STEP 12.03 CHECK THE FOGARTY CATHETER
- Check it is a No 4 French Gauge catheter.
- I.e Balloon 4mm. in circumference.
- Check you have a spare No 4 catheter available.
- Have the catheter brought to the operating table.
- Make sure it does not flip onto unsterile areas.
- Remove the central wire.
- Test the balloon at the tip of the catheter.
- Have 0.75ml of heparin saline inserted into a 2ml. syringe.
- Check that there is no air in the syringe.
- Air in the syringe would upset the feel of the catheterisation.
- Push the syringe onto the catheter until any creaking at the joint stops.
- Inflate the balloon with the 0.75ml. of the heparin solution.

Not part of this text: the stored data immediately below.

-- pv_equiv track=rewrite | github.com/hypercube999/algorithms | main.py | _remove_hamming_bits
-- ===== SOURCE A (Python) =====
-- def _remove_hamming_bits(input_array):
--     output_array = input_array.copy()
--     i = 0
--     bits_positions = []
--     while 2 ** i < len(output_array):
--         bits_positions.insert(0, 2 ** i - 1)
--         i += 1
--     for bits_pos in bits_positions:
--         del output_array[bits_pos]
--     return output_array
-- ===== SOURCE B (Python) =====
-- def _remove_hamming_bits(input_array):
--     n = len(input_array)
--     out = []
--     next_pow = 1
--     for i, x in enumerate(input_array):
--         if i + 1 == next_pow:
--             next_pow *= 2
--             if i + 1 < n:
--                 continue
--         out.append(x)
--     return out
-- ===== Notes on version B (the rewrite author's own statement) =====
-- stated objective: simpler
-- what changed: A enumerates powers of two into a positions list and then deletes those indices from a copy back-to-front; B is a single pass that keeps each element unless its index is one below a running power-of-two counter (and not the last index), building the output directly.
import Mathlib
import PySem

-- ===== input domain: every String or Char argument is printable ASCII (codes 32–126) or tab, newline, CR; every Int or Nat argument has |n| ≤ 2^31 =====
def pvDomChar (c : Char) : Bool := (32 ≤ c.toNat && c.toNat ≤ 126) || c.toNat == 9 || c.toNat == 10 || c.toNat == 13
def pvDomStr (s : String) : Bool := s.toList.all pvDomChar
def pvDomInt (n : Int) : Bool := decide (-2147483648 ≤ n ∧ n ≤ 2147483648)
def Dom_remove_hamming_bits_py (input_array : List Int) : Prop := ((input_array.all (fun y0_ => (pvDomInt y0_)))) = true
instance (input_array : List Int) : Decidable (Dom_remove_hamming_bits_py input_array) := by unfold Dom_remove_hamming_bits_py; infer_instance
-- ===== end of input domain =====

-- B replaces A's build-positions-then-delete-in-reverse with a single pass that keeps
-- elements unless the index is one below the running power-of-two counter (objective: simpler).

-- ===== PORT A =====
-- the while loop: while 2**i < n: bits_positions.insert(0, 2**i - 1); i += 1
-- (positions 2**i - 1 are non-negative Python ints, represented as Nat)
def pvBuildPos (n : Nat) (i : Nat) (acc : List Nat) : List Nat :=
  if 2 ^ i < n then pvBuildPos n (i + 1) ((2 ^ i - 1) :: acc) else acc
termination_by n - i
decreasing_by
  have := Nat.lt_two_pow_self (n := i)
  omega

def remove_hamming_bits_py (input_array : List Int) : List Int :=
  let output_array := input_array
  let bits_positions := pvBuildPos output_array.length 0 []
  -- del output_array[bits_pos]: every position is in range here, so `del` = List.eraseIdx
  bits_positions.foldl (fun l p => l.eraseIdx p) output_array

-- ===== PORT B =====
def remove_hamming_bits_py_alt (input_array : List Int) : List Int :=
  let n : Int := input_array.length
  (List.foldl
    (fun (st : Int × List Int) (ix : Int × Int) =>
      if ix.1 + 1 == st.1 then
        (st.1 * 2, if ix.1 + 1 < n then st.2 else st.2 ++ [ix.2])
      else
        (st.1, st.2 ++ [ix.2]))
    (1, []) (PySem.List.enumerate input_array 0)).2

-- ===== PRECONDITION & SPEC =====
def Spec_remove_hamming_bits_py (input_array : List Int) (out : List Int) : Prop := out = remove_hamming_bits_py_alt input_array
instance (input_array : List Int) (out : List Int) : Decidable (Spec_remove_hamming_bits_py input_array out) := by unfold Spec_remove_hamming_bits_py; infer_instance

-- ===== CLAIM (what is proved, stated in full; the proofs are below) =====
def Claim_equal_remove_hamming_bits_py : Prop := ∀ (input_array : List Int), Dom_remove_hamming_bits_py input_array → Spec_remove_hamming_bits_py input_array (remove_hamming_bits_py input_array)

-- ===== LEMMAS AND PROOFS =====

-- the positions list A builds, written with the accumulator unfolded
def pvPosList (n : Nat) (i : Nat) : List Nat :=
  if 2 ^ i < n then pvPosList n (i + 1) ++ [2 ^ i - 1] else []
termination_by n - i
decreasing_by
  have := Nat.lt_two_pow_self (n := i)
  omega

theorem pvBuildPos_eq (n i : Nat) (acc : List Nat) :
    pvBuildPos n i acc = pvPosList n i ++ acc := by
  fun_induction pvBuildPos n i acc with
  | case1 i acc h ih =>
    rw [pvPosList, if_pos h, ih, List.append_assoc]
    rfl
  | case2 i acc h =>
    rw [pvPosList, if_neg h]
    rfl

theorem pvPosList_ge (n i : Nat) : ∀ q ∈ pvPosList n i, 2 ^ i - 1 ≤ q := by
  fun_induction pvPosList n i with
  | case1 i h ih =>
    intro q hq
    rcases List.mem_append.1 hq with h1 | h1
    · have := ih q h1
      have : 2 ^ i ≤ 2 ^ (i + 1) := Nat.pow_le_pow_right (by norm_num) (by omega)
      omega
    · simp at h1; omega
  | case2 i h => simp

theorem pvPosList_pairwise (n i : Nat) : (pvPosList n i).Pairwise (· > ·) := by
  fun_induction pvPosList n i with
  | case1 i h ih =>
    refine List.pairwise_append.2 ⟨ih, List.pairwise_singleton _ _, ?_⟩
    intro a ha b hb
    simp at hb
    have h1 := pvPosList_ge n (i + 1) a ha
    have h2 : 2 ^ i < 2 ^ (i + 1) := Nat.pow_lt_pow_right (by norm_num) (by omega)
    have h3 : 1 ≤ 2 ^ i := Nat.one_le_two_pow
    omega
  | case2 i h => simp

theorem pvPosList_mem (n i : Nat) (q : Nat) :
    q ∈ pvPosList n i ↔ ∃ j, i ≤ j ∧ 2 ^ j < n ∧ q = 2 ^ j - 1 := by
  fun_induction pvPosList n i with
  | case1 i h ih =>
    rw [List.mem_append, ih]
    constructor
    · rintro (⟨j, hj1, hj2, hj3⟩ | h1)
      · exact ⟨j, by omega, hj2, hj3⟩
      · simp at h1; exact ⟨i, le_rfl, h, h1⟩
    · rintro ⟨j, hj1, hj2, hj3⟩
      rcases Nat.eq_or_lt_of_le hj1 with rfl | hlt
      · right; simpa using hj3
      · left; exact ⟨j, by omega, hj2, hj3⟩
  | case2 i h =>
    simp only [List.not_mem_nil, false_iff]
    rintro ⟨j, hj1, hj2, rfl⟩
    have : 2 ^ i ≤ 2 ^ j := Nat.pow_le_pow_right (by norm_num) hj1
    omega

-- keep the elements of `t` (whose first element has index `i`) whose index is not in S
def pvKeep (S : List Nat) : Nat → List Int → List Int
  | _, [] => []
  | i, x :: t => if i ∈ S then pvKeep S (i + 1) t else x :: pvKeep S (i + 1) t

theorem pvKeep_all_lt (S : List Nat) (t : List Int) :
    ∀ i, (∀ q ∈ S, q < i) → pvKeep S i t = t := by
  induction t with
  | nil => intro i _; rfl
  | cons x r ih =>
    intro i h
    have : i ∉ S := fun hm => by have := h i hm; omega
    rw [pvKeep, if_neg this, ih (i + 1) (fun q hq => by have := h q hq; omega)]

theorem pvKeep_eraseIdx (S : List Nat) :
    ∀ (t : List Int) (i j : Nat), (∀ q ∈ S, q < i + j) →
      pvKeep S i (t.eraseIdx j) = pvKeep ((i + j) :: S) i t := by
  intro t
  induction t with
  | nil => intro i j _; simp [List.eraseIdx, pvKeep]
  | cons x r ih =>
    intro i j h
    cases j with
    | zero =>
      simp only [List.eraseIdx]
      have h1 : i ∈ ((i + 0) :: S) := by simp
      rw [pvKeep, if_pos h1]
      rw [pvKeep_all_lt S r i (fun q hq => by have := h q hq; omega)]
      rw [pvKeep_all_lt ((i + 0) :: S) r (i + 1)
        (fun q hq => by rcases List.mem_cons.1 hq with rfl | hq' <;> [omega; (have := h q hq'; omega)])]
    | succ j' =>
      simp only [List.eraseIdx]
      have hne : i ∈ ((i + (j' + 1)) :: S) ↔ i ∈ S := by
        constructor
        · intro hm; rcases List.mem_cons.1 hm with h1 | h1; omega; exact h1
        · intro hm; exact List.mem_cons_of_mem _ hm
      have hrec : pvKeep S (i + 1) (r.eraseIdx j') = pvKeep (((i + 1) + j') :: S) (i + 1) r :=
        ih (i + 1) j' (fun q hq => by have := h q hq; omega)
      have harith : (i + 1) + j' = i + (j' + 1) := by omega
      rw [pvKeep, pvKeep]
      by_cases hm : i ∈ S
      · rw [if_pos hm, if_pos (hne.2 hm), hrec, harith]
      · rw [if_neg hm, if_neg (fun hc => hm (hne.1 hc)), hrec, harith]

theorem pvFoldl_eraseIdx (ps : List Nat) :
    ∀ xs : List Int, ps.Pairwise (· > ·) →
      ps.foldl (fun l p => l.eraseIdx p) xs = pvKeep ps 0 xs := by
  induction ps with
  | nil => intro xs _; exact (pvKeep_all_lt [] xs 0 (by simp)).symm
  | cons p ps' ih =>
    intro xs hp
    rcases List.pairwise_cons.1 hp with ⟨h1, h2⟩
    have := ih (xs.eraseIdx p) h2
    calc (p :: ps').foldl (fun l p => l.eraseIdx p) xs
        = ps'.foldl (fun l p => l.eraseIdx p) (xs.eraseIdx p) := rfl
      _ = pvKeep ps' 0 (xs.eraseIdx p) := this
      _ = pvKeep ((0 + p) :: ps') 0 xs := pvKeep_eraseIdx ps' xs 0 p (fun q hq => by have := h1 q hq; omega)
      _ = pvKeep (p :: ps') 0 xs := by rw [Nat.zero_add]

theorem pvA_eq (xs : List Int) :
    remove_hamming_bits_py xs = pvKeep (pvPosList xs.length 0) 0 xs := by
  show List.foldl (fun l p => l.eraseIdx p) xs (pvBuildPos xs.length 0 []) = _
  rw [pvBuildPos_eq, List.append_nil]
  exact pvFoldl_eraseIdx _ xs (pvPosList_pairwise _ _)

-- the B-side fold, with its loop invariant: p is the least power of two above i
theorem pvB_fold (n : Int) (S : List Nat)
    (hS : ∀ q : Nat, q ∈ S ↔ (∃ j, q + 1 = 2 ^ j) ∧ (q : Int) + 1 < n) :
    ∀ (t : List Int) (i p : Nat) (out : List Int),
      (∃ k, p = 2 ^ k) → i < p → p ≤ 2 * i + 1 →
      (List.foldl
        (fun (st : Int × List Int) (ix : Int × Int) =>
          if ix.1 + 1 == st.1 then
            (st.1 * 2, if ix.1 + 1 < n then st.2 else st.2 ++ [ix.2])
          else
            (st.1, st.2 ++ [ix.2]))
        ((p : Int), out) (PySem.List.enumerate t (i : Int))).2 = out ++ pvKeep S i t := by
  intro t
  induction t with
  | nil => intro i p out _ _ _; simp [PySem.List.enumerate_nil, pvKeep]
  | cons x r ih =>
    intro i p out hpow hlt hle
    rcases hpow with ⟨k, rfl⟩
    rw [PySem.List.enumerate_cons, List.foldl_cons]
    by_cases heq : i + 1 = 2 ^ k
    · have hbeq : ((i : Int) + 1 == ((2 ^ k : Nat) : Int)) = true := by
        simp only [beq_iff_eq]
        have h' : ((i : Int) + 1) = ((i + 1 : Nat) : Int) := by push_cast; ring
        rw [h']
        exact_mod_cast heq
      rw [if_pos hbeq]
      have hiS : i ∈ S ↔ ((i : Int) + 1 < n) := by
        rw [hS]; exact ⟨fun h => h.2, fun h => ⟨⟨k, heq⟩, h⟩⟩
      have hstep : (((2 ^ k : Nat) : Int) * 2, if ((i : Int) + 1 < n) then out else out ++ [x])
          = (((2 ^ (k + 1) : Nat) : Int), if ((i : Int) + 1 < n) then out else out ++ [x]) := by
        push_cast; ring_nf
      have hinv1 : i + 1 < 2 ^ (k + 1) := by
        have : 1 ≤ 2 ^ k := Nat.one_le_two_pow
        have : 2 ^ (k + 1) = 2 * 2 ^ k := by ring
        omega
      have hinv2 : 2 ^ (k + 1) ≤ 2 * (i + 1) + 1 := by
        have : 2 ^ (k + 1) = 2 * 2 ^ k := by ring
        omega
      by_cases hn : (i : Int) + 1 < n
      · rw [if_pos hn] at hstep ⊢
        rw [hstep]
        have hcast : ((i : Int) + 1) = ((i + 1 : Nat) : Int) := by push_cast; ring
        rw [hcast, ih (i + 1) (2 ^ (k + 1)) out ⟨k + 1, rfl⟩ hinv1 hinv2]
        rw [pvKeep, if_pos (hiS.2 hn)]
      · rw [if_neg hn] at hstep ⊢
        rw [hstep]
        have hcast : ((i : Int) + 1) = ((i + 1 : Nat) : Int) := by push_cast; ring
        rw [hcast, ih (i + 1) (2 ^ (k + 1)) (out ++ [x]) ⟨k + 1, rfl⟩ hinv1 hinv2]
        rw [pvKeep, if_neg (fun hm => hn (hiS.1 hm)), List.append_assoc]
        rfl
    · have hbeq : ((i : Int) + 1 == ((2 ^ k : Nat) : Int)) = false := by
        simp only [beq_eq_false_iff_ne, ne_eq]
        intro hc
        apply heq
        have : ((i : Int) + 1) = ((i + 1 : Nat) : Int) := by push_cast; ring
        rw [this] at hc
        exact_mod_cast hc
      rw [if_neg (by rw [hbeq]; exact Bool.false_ne_true)]
      have hiS : i ∉ S := by
        rw [hS]
        rintro ⟨⟨j, hj⟩, _⟩
        -- i + 1 = 2 ^ j together with i < 2 ^ k ≤ 2 i + 1 forces 2 ^ k = i + 1
        have hj1 : 2 ^ j ≤ 2 ^ k := by omega
        have hj2 : 2 ^ k < 2 ^ (j + 1) := by
          have : 2 ^ (j + 1) = 2 * 2 ^ j := by ring
          omega
        have hjk : j ≤ k := (Nat.pow_le_pow_iff_right (by norm_num)).1 hj1
        have hkj : k < j + 1 := (Nat.pow_lt_pow_iff_right (by norm_num)).1 hj2
        have hjk' : j = k := by omega
        rw [hjk'] at hj
        exact heq hj
      have hcast : ((i : Int) + 1) = ((i + 1 : Nat) : Int) := by push_cast; ring
      rw [hcast, ih (i + 1) (2 ^ k) (out ++ [x]) ⟨k, rfl⟩ (by omega) (by omega)]
      rw [pvKeep, if_neg hiS, List.append_assoc]
      rfl

theorem pvB_eq (xs : List Int) :
    remove_hamming_bits_py_alt xs = pvKeep (pvPosList xs.length 0) 0 xs := by
  show (List.foldl
    (fun (st : Int × List Int) (ix : Int × Int) =>
      if ix.1 + 1 == st.1 then
        (st.1 * 2, if ix.1 + 1 < (xs.length : Int) then st.2 else st.2 ++ [ix.2])
      else
        (st.1, st.2 ++ [ix.2]))
    (1, []) (PySem.List.enumerate xs 0)).2 = _
  have hS : ∀ q : Nat, q ∈ pvPosList xs.length 0 ↔
      (∃ j, q + 1 = 2 ^ j) ∧ (q : Int) + 1 < (xs.length : Int) := by
    intro q
    rw [pvPosList_mem]
    constructor
    · rintro ⟨j, _, hj2, rfl⟩
      have h1 : 1 ≤ 2 ^ j := Nat.one_le_two_pow
      exact ⟨⟨j, by omega⟩, by omega⟩
    · rintro ⟨⟨j, hj⟩, hn⟩
      refine ⟨j, by omega, ?_, by omega⟩
      have : q + 1 < xs.length := by exact_mod_cast (by omega : (q : Int) + 1 < (xs.length : Int))
      omega
  have := pvB_fold (xs.length : Int) (pvPosList xs.length 0) hS xs 0 1 [] ⟨0, rfl⟩ (by omega) (by omega)
  simpa using this

-- ===== VERDICT (by name: the statement is the Claim_ definition above) =====
theorem remove_hamming_bits_py_spec : Claim_equal_remove_hamming_bits_py := by
  intro xs _
  unfold Spec_remove_hamming_bits_py
  rw [pvA_eq, pvB_eq]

- Check that the balloon does not burst and the balloon is a regular sphere shape.
- Replace the catheter if substandard.
STEP 12.04 PASS THE FOGARTY CATHETER DOWN THE LEFT COMMON ILIAC ARTERY
- Open the left iliac artery clamp fully, but leave it in place.
- Pass the Fogarty catheter down the artery.
- The catheter usually passes easily down to about 40cm.
- i.e down the superficial femoral artery and its extension, the popliteal artery, to the popliteal trifurcation.
- The catheter will pass through thrombus and embolus material.
- If the catheter meets an obstruction at less than 20cm:
- This may be due to a kink in a tortuous vessel.
- Bend the distal 2cm.of the catheter.
- Repass the catheter and rotate it to negotiate any kink.
- Try to pass a narrower catheter.
- If the catheter will still not pass:
- The iliac arteries are probably blocked with atheroma.
- You will need to perform a Y aorto-bifemoral graft.
- If the catheter encounters a blockage at 40cm. or so:
- There is probably atheroma at the femoro-popliteal junction.
- Concentrate on clearing the femoral artery of any thrombus or embolus more proximally
- Reassess the blood flow to the limb at the end of the aortic operation.
- A femoro-popliteal bypass may be needed immediately or later.
- If the catheter passes to more than 40cm.:
- There is probably no atheromatous blockage of the femoral or popliteal artery.
- There may be a poor run off more distally.
- This may not be amenable to further surgery.
- Assess this in the recovery period.
STEP 12.05 CLEAR OUT ANY THROMBUS OR EMBOLUS
- At best, this will be from the iliac, femoral and popliteal arteries.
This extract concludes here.